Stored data
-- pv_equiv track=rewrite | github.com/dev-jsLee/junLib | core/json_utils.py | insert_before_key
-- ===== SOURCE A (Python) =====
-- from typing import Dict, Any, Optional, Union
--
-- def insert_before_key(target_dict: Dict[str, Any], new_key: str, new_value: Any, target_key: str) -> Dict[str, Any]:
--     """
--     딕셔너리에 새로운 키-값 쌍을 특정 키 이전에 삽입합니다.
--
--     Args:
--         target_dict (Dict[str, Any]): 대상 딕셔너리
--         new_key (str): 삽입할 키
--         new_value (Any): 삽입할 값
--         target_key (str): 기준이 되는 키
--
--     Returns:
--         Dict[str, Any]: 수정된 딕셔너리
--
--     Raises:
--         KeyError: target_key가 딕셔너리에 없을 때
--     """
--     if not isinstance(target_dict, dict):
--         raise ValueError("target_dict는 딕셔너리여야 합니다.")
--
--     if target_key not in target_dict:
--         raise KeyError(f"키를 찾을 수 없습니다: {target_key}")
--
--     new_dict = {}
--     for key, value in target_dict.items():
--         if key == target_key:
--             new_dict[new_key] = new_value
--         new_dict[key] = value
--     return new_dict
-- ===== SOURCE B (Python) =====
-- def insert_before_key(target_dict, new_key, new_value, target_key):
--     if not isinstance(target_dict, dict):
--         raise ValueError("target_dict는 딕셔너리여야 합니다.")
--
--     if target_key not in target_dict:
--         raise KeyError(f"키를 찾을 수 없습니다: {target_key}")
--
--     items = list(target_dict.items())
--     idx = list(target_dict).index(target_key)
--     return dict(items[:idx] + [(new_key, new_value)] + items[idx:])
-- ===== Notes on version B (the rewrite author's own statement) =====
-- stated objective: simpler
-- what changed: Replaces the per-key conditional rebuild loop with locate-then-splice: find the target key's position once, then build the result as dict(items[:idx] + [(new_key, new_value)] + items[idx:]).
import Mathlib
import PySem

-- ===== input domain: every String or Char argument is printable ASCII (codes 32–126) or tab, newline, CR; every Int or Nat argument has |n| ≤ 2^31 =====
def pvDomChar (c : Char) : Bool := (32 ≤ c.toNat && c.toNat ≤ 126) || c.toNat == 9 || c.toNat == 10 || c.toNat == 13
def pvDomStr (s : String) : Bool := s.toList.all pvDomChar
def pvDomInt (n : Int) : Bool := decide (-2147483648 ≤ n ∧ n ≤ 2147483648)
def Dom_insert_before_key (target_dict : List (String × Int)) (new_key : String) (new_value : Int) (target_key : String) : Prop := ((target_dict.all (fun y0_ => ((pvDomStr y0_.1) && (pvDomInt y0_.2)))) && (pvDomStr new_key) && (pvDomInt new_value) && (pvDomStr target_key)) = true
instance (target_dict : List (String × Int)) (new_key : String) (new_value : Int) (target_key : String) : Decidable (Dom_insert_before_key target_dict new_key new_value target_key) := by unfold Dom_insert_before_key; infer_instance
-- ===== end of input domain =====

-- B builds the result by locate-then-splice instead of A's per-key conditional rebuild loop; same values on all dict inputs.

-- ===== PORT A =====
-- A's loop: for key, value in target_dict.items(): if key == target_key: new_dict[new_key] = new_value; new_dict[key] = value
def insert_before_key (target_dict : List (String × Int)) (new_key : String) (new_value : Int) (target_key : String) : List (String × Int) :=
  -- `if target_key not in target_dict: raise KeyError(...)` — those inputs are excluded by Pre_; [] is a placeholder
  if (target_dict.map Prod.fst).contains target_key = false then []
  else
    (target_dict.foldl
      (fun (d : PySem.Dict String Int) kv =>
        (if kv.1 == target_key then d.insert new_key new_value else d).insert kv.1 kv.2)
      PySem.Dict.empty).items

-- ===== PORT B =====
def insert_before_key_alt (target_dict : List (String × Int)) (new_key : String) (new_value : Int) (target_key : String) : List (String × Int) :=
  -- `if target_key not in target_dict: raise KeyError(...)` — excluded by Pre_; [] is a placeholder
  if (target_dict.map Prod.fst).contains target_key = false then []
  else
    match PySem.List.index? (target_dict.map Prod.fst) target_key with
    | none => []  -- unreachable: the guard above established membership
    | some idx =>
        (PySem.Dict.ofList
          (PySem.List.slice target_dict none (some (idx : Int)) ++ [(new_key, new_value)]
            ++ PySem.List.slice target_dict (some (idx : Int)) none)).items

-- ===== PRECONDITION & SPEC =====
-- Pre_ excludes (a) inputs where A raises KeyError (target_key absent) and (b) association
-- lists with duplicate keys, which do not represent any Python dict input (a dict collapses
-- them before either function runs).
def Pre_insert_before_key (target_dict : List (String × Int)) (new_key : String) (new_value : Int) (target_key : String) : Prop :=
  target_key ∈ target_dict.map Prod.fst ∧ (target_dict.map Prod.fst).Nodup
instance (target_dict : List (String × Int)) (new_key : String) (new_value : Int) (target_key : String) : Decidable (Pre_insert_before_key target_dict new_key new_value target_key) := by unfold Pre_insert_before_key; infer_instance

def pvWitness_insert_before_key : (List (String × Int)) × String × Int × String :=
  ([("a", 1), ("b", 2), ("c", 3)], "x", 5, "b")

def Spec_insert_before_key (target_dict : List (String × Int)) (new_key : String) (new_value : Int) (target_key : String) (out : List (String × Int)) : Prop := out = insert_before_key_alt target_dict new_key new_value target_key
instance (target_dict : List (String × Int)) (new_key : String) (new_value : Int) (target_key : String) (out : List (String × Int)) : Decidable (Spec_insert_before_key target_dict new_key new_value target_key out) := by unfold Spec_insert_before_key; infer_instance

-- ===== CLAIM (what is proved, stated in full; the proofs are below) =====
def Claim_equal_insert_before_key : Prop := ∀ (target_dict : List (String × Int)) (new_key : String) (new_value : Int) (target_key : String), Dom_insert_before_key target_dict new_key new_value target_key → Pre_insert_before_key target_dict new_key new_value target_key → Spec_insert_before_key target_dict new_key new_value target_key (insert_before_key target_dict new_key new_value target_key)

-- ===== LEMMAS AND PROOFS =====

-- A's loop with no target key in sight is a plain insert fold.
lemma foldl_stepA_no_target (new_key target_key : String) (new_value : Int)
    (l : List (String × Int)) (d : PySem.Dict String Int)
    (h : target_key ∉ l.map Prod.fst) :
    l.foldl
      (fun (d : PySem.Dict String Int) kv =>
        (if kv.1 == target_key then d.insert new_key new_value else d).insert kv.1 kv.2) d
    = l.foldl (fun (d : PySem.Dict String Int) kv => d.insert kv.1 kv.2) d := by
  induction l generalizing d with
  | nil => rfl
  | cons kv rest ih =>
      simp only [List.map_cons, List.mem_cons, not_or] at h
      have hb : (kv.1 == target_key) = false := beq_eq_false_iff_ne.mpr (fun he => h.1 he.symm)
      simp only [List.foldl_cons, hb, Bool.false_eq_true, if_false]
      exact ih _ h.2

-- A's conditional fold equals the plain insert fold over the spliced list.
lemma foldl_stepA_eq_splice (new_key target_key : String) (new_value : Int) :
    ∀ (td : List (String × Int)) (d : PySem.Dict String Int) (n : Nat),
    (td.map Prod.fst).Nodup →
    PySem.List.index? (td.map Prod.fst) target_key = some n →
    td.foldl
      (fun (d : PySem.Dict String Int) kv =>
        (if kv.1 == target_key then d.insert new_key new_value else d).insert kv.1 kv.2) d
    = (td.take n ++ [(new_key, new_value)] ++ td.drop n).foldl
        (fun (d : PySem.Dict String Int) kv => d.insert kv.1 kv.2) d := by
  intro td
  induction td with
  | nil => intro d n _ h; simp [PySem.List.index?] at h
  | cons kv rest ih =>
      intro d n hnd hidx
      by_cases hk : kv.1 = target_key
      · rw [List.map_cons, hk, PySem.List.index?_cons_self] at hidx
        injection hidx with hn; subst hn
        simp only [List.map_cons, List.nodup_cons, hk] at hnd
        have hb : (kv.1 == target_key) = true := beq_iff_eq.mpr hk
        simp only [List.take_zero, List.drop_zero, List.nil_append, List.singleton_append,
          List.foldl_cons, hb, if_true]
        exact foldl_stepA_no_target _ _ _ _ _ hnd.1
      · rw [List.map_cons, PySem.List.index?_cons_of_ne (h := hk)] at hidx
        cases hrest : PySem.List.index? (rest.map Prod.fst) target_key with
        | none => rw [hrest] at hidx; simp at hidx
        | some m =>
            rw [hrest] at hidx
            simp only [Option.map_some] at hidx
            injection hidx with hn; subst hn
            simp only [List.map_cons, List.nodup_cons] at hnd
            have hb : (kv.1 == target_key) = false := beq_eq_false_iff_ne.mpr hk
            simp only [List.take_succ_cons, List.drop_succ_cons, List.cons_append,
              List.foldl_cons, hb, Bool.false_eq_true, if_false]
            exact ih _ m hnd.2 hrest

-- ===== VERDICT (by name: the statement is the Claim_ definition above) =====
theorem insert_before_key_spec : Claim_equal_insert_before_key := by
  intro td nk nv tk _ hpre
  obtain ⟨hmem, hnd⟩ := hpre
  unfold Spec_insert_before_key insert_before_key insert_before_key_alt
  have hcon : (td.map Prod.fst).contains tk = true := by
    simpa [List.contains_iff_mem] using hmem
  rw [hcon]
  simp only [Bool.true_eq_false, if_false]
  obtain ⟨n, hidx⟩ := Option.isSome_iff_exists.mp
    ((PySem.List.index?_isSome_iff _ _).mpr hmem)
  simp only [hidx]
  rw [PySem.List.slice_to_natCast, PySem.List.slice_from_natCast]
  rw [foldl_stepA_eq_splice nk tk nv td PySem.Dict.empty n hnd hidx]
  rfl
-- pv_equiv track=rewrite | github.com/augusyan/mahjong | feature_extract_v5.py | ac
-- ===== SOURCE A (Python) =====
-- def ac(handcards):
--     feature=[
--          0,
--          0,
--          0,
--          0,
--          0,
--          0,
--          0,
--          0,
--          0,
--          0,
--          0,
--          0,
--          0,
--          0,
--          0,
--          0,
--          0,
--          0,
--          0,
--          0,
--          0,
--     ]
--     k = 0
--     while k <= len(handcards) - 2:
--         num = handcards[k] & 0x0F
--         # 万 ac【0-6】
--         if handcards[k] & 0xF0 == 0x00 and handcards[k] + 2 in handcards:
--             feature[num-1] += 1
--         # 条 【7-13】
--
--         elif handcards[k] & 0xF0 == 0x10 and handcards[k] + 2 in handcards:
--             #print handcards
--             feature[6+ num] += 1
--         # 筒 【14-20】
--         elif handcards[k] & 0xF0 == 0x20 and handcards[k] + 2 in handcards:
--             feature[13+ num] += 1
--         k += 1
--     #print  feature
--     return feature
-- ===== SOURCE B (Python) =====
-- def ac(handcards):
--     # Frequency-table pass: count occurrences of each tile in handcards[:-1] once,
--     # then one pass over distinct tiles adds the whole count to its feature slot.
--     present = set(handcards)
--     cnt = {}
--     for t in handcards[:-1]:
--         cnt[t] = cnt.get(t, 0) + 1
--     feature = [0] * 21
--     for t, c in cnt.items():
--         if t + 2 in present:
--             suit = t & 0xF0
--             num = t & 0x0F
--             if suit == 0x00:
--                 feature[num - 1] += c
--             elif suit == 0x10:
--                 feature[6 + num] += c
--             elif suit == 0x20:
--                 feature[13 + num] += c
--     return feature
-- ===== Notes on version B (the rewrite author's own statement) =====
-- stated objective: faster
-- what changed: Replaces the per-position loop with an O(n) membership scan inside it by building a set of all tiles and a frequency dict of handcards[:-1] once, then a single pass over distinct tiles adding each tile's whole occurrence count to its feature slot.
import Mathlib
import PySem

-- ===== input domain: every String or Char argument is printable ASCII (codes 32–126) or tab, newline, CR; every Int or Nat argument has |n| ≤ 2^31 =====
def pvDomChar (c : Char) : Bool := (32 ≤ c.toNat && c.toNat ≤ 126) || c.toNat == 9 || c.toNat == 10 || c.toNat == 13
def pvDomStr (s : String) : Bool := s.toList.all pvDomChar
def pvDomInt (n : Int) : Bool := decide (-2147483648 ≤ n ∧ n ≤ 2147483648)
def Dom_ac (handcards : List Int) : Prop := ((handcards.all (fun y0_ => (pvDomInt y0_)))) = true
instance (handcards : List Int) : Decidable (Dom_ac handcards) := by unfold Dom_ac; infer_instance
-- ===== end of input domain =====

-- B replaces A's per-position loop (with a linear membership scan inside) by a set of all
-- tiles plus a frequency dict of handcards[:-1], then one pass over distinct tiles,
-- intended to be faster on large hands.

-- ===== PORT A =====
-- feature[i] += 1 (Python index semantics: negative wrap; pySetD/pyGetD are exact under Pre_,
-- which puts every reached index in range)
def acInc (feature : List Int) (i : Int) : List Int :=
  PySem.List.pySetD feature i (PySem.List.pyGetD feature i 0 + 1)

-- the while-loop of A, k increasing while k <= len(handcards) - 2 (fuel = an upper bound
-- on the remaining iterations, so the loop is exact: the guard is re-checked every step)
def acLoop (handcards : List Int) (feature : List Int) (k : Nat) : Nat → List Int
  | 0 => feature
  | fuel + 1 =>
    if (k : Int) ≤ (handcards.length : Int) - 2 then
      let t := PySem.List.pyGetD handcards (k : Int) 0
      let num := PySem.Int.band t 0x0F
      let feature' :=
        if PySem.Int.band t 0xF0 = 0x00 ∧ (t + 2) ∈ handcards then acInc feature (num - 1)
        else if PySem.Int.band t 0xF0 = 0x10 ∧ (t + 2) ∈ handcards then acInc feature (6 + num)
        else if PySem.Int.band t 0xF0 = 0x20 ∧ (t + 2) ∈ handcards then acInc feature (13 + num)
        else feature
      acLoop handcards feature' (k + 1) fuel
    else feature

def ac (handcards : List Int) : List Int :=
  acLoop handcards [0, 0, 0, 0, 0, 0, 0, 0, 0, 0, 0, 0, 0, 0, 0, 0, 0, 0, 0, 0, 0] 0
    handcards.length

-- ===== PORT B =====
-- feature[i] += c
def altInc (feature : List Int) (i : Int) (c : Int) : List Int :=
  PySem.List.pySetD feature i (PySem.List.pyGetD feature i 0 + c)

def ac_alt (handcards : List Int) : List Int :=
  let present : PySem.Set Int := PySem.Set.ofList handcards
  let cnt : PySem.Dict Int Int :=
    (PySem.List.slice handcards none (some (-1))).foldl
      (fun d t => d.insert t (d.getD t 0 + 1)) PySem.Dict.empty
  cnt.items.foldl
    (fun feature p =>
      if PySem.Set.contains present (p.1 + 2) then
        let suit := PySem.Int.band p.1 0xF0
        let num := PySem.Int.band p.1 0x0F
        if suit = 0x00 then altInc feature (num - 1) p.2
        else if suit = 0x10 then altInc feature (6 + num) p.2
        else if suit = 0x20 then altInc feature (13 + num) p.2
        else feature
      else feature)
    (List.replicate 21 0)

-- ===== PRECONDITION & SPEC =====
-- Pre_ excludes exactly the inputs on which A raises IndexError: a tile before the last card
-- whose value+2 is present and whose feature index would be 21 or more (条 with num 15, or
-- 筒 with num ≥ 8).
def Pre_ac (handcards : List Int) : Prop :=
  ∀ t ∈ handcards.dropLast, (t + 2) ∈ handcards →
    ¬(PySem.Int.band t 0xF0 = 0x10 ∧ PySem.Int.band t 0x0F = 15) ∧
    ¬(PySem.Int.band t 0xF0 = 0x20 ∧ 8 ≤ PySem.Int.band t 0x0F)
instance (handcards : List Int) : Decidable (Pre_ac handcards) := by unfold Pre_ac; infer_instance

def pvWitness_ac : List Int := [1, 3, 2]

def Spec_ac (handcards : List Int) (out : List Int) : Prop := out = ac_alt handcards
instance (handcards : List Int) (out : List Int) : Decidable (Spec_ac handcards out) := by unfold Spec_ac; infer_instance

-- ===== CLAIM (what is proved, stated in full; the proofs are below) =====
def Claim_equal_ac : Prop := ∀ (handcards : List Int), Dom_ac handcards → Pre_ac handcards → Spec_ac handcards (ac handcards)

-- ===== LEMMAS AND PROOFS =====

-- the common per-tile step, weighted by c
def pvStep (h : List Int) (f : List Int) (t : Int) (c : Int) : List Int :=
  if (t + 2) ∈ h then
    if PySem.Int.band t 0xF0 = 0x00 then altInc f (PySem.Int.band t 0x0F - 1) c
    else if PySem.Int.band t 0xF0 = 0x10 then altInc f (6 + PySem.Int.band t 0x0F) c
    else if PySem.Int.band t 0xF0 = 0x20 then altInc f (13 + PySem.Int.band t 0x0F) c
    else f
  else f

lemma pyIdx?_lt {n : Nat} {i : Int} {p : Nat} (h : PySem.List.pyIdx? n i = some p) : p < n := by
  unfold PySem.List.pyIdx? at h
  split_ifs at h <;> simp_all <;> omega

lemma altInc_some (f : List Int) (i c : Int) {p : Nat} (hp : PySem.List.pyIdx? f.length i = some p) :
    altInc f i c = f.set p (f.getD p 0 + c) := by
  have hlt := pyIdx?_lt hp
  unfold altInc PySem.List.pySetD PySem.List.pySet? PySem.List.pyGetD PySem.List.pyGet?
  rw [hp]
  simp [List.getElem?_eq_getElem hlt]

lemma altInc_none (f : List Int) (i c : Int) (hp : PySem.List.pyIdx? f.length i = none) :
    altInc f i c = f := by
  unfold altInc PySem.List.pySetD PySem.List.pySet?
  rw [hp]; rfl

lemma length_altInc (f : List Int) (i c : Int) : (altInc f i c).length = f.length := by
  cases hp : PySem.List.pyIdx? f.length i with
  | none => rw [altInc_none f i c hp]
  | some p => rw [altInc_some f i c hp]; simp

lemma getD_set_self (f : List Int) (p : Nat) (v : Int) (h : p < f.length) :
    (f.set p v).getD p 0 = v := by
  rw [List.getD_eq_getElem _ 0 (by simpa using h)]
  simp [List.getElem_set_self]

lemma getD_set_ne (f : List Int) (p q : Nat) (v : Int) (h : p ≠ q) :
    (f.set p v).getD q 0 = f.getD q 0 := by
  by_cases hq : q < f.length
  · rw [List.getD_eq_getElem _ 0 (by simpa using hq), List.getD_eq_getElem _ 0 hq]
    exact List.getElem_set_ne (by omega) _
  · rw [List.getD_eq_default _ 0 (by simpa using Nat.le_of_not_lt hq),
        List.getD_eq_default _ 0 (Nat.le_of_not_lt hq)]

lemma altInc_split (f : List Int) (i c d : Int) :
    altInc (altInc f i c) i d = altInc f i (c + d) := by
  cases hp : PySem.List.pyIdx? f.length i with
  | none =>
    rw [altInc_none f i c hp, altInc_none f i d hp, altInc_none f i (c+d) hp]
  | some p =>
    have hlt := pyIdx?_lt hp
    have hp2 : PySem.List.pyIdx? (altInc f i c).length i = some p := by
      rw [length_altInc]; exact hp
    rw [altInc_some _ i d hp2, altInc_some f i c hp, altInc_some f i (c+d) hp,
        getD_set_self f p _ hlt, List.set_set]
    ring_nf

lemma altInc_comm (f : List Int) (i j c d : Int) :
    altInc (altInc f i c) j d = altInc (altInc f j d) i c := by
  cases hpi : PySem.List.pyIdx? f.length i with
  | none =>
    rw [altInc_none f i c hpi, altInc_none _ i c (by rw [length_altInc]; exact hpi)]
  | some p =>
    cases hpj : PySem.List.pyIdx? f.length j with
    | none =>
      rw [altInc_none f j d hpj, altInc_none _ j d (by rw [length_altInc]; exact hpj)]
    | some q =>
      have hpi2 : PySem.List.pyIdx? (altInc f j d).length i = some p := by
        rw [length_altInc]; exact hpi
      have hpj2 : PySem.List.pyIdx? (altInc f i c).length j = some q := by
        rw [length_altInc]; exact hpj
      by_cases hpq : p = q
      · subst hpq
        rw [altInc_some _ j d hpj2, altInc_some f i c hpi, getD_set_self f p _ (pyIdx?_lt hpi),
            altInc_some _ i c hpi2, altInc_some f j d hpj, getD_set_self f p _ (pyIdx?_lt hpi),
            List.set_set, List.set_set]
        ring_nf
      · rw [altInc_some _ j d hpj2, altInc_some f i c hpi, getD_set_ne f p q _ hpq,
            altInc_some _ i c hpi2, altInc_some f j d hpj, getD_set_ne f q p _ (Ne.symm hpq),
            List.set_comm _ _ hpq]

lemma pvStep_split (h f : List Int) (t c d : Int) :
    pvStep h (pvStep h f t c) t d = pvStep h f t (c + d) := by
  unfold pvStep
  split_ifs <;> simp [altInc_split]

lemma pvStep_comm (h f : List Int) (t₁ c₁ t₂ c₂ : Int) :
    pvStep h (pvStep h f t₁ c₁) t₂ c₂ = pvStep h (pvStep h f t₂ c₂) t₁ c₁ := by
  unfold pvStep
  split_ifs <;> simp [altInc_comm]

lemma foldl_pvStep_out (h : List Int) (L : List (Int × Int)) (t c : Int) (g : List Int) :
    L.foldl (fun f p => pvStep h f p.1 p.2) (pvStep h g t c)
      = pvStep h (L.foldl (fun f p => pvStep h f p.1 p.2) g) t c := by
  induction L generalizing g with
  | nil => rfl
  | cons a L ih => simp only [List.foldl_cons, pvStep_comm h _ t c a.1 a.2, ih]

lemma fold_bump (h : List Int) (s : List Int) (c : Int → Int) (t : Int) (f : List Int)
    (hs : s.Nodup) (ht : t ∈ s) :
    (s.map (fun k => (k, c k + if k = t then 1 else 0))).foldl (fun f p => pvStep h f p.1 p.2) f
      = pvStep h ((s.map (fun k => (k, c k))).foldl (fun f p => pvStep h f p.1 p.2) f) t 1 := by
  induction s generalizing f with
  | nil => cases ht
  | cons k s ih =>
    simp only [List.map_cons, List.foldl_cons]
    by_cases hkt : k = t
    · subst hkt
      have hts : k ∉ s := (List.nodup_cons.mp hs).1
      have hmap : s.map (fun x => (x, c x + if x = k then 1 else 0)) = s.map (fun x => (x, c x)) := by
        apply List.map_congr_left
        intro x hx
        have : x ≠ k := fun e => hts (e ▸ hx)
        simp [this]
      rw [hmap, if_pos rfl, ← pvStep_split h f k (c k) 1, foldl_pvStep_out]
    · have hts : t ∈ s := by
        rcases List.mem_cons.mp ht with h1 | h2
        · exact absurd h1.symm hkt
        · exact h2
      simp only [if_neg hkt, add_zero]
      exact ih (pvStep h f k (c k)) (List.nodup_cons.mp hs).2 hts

Work task: Among these entries, how many lines include the string "rebuild"? Reply with the number by itself.

Exercise solution: 2